Stored data:
-- ===== CLAIM (what is proved, stated in full; the proofs are below) =====
def Claim_equal_east : Prop :=
  ∀ (dish : List (List String)), Dom_east dish → Pre_east dish → Spec_east dish (east dish)

-- ===== LEMMAS AND PROOFS =====

/-- normal form of a flushed prefix: last `k` cells replaced by "O". -/
def flushcat (L : List String) (k : Nat) : List String :=
  L.take (L.length - k) ++ List.replicate k "O"

theorem flushcat_append (X Y : List String) (k : Nat) (h : k ≤ Y.length) :
    flushcat (X ++ Y) k = X ++ flushcat Y k := by
  unfold flushcat
  rw [List.length_append, show X.length + Y.length - k = X.length + (Y.length - k) by omega,
    List.take_append]
  simp [List.take_of_length_le (by omega : X.length ≤ X.length + (Y.length - k))]

theorem eastWriteOs_succ (row : List String) (x0 : Int) (k : Nat) :
    eastWriteOs row x0 (k + 1)
      = PySem.List.pySetD (eastWriteOs row x0 k) (x0 - (k : Int)) "O" := by
  unfold eastWriteOs
  rw [show ((k + 1 : Nat) : Int) = (k : Int) + 1 by push_cast; ring,
    PySem.List.pyRange_one_succ_right (by positivity), List.foldl_append]
  rfl

theorem eastWriteOs_spec (k : Nat) (P suf : List String) (h : k ≤ P.length) :
    eastWriteOs (P ++ suf) ((P.length : Int) - 1) k = flushcat P k ++ suf := by
  induction k with
  | zero => simp [eastWriteOs, PySem.List.pyRange_one_eq_nil, flushcat]
  | succ k ih =>
    rw [eastWriteOs_succ, ih (by omega)]
    have hj : (P.length : Int) - 1 - (k : Int) = ((P.length - 1 - k : Nat) : Int) := by omega
    rw [hj, PySem.List.pySetD_natCast]
    set j := P.length - 1 - k with hjdef
    have hjlt : j < P.length := by omega
    have hsplit : P.take (P.length - k) = P.take j ++ [P[j]] := by
      rw [show P.length - k = j + 1 by omega, List.take_add_one,
        List.getElem?_eq_getElem hjlt]
      rfl
    unfold flushcat
    rw [hsplit, List.append_assoc, List.append_assoc,
      List.set_append_right _ _ (by simp [List.length_take])]
    simp [List.length_take, List.replicate_succ,
      show min j P.length = j by omega, show P.length - (k + 1) = j by omega]

/-- cell-level mirror of A's inner loop over the remaining columns, on the
whole already-written prefix `P`. -/
def eastBR (m : Int) : List String → List String → Nat → Int → List String × Nat × Int
  | [], P, k, cou => (P, k, cou)
  | c :: q, P, k, cou =>
    let s : List String × Nat × Int :=
      if c = "#" ∧ 0 < k then (flushcat P k ++ ["#"], 0, cou + m * (k : Int))
      else if c = "O" then (P ++ ["."], k + 1, cou)
      else (P ++ [c], k, cou)
    if q = [] ∧ 0 < s.2.1 then (flushcat s.1 s.2.1, 0, s.2.2 + m * ((s.2.1 : Nat) : Int))
    else eastBR m q s.1 s.2.1 s.2.2

theorem length_flushcat (L : List String) (k : Nat) (h : k ≤ L.length) :
    (flushcat L k).length = L.length := by
  simp [flushcat, List.length_take]; omega

theorem pyGetD_append_length {α : Type} (P t : List α) (c d : α) :
    PySem.List.pyGetD (P ++ c :: t) (P.length : Int) d = c := by
  rw [PySem.List.pyGetD_natCast]
  simp [List.getD_eq_getElem?_getD]

theorem pySetD_append_length {α : Type} (P t : List α) (c v : α) :
    PySem.List.pySetD (P ++ c :: t) (P.length : Int) v = P ++ v :: t := by
  rw [PySem.List.pySetD_natCast, List.set_append_right _ _ (le_refl _)]
  simp
-- A's loop succeeds with a nonempty stack on every Pre_ input (generalized invariant)
theorem foldA_ok : ∀ (ts st : List String), pvOk (st.length : Int) ts = true →
    ∃ st', ts.foldl stepA (some st) = some st' ∧ (ts ≠ [] → st' ≠ []) := by
  intro ts
  induction ts with
  | nil => intro st _; exact ⟨st, rfl, by simp⟩
  | cons t ts ih =>
    intro st hok
    by_cases htok : t ∈ opsA
    · have htok' : t ∈ (["+", "*", "%"] : List String) := htok
      simp only [pvOk, if_pos htok', Bool.and_eq_true, decide_eq_true_eq] at hok
      obtain ⟨hd, hok'⟩ := hok
      match st with
      | [] => simp at hd
      | [p] => simp at hd
      | p2 :: p1 :: rest =>
        simp only [List.foldl, stepA, if_pos htok]
        have : pvOk (((("(" ++ p1 ++ t ++ p2 ++ ")") :: rest).length : Nat) : Int) ts = true := by
          have : ((("(" ++ p1 ++ t ++ p2 ++ ")") :: rest).length : Int) =
              ((p2 :: p1 :: rest).length : Int) - 1 := by simp
          rw [this]; exact hok'
        obtain ⟨st', h1, h2⟩ := ih _ this
        refine ⟨st', h1, fun _ => ?_⟩
        cases ts with
        | nil => simp only [List.foldl, Option.some.injEq] at h1; simp [← h1]
        | cons a b => exact h2 (by simp)
    · have htok' : ¬ t ∈ (["+", "*", "%"] : List String) := htok
      simp only [pvOk, if_neg htok'] at hok
      simp only [List.foldl, stepA, if_neg htok]
      have : pvOk (((t :: st).length : Nat) : Int) ts = true := by
        have : (((t :: st).length : Nat) : Int) = (st.length : Int) + 1 := by simp
        rw [this]; exact hok
      obtain ⟨st', h1, h2⟩ := ih _ this
      refine ⟨st', h1, fun _ => ?_⟩
      cases ts with
      | nil => simp only [List.foldl, Option.some.injEq] at h1; simp [← h1]
      | cons a b => exact h2 (by simp)

-- ===== VERDICT (by name: the statement is the Claim_ definition above) =====
theorem convertRPN_spec : Claim_equal_convertRPN := by
  intro values _ hpre
  obtain ⟨hne, hok⟩ := hpre
  obtain ⟨st, hfold, hnem⟩ := foldA_ok values [] (by simpa using hok)
  have hall := fold_parseAll values st hfold
  rcases st with _ | ⟨x, s⟩
  · exact absurd rfl (hnem hne)
  · unfold Spec_convertRPN convertRPN convertRPN_alt
    rw [hfold]
    rcases hrev : values.reverse with _ | ⟨y, r0⟩
    · rw [hrev] at hall; simp [parseAllF] at hall
    · rw [hrev] at hall
      rw [parseAllF.eq_def] at hall
      simp only [List.length_cons] at hall
      cases hp : parseB (r0.length + 1) (y :: r0) with
      | none => rw [hp] at hall; dsimp only at hall; exact absurd hall (by simp)
      | some q =>
        obtain ⟨e, rest⟩ := q
        rw [hp] at hall
        dsimp only at hall
        cases ha : parseAllF r0.length rest with
        | none => rw [ha] at hall; dsimp only at hall; exact absurd hall (by simp)
        | some l =>
          rw [ha] at hall
          dsimp only at hall
          simp only [Option.some.injEq, List.cons.injEq] at hall
          have hlen : values.length = r0.length + 1 := by
            have h' : values.reverse.length = values.length := by simp
            rw [hrev] at h'
            simpa using h'.symm
          rw [hlen, hp]
          dsimp only
          exact hall.1.symm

Task objective
Look through the data above for the string "rcases" and copy every line where it appears.

Completed task
  rcases st with _ | ⟨x, s⟩
    rcases hrev : values.reverse with _ | ⟨y, r0⟩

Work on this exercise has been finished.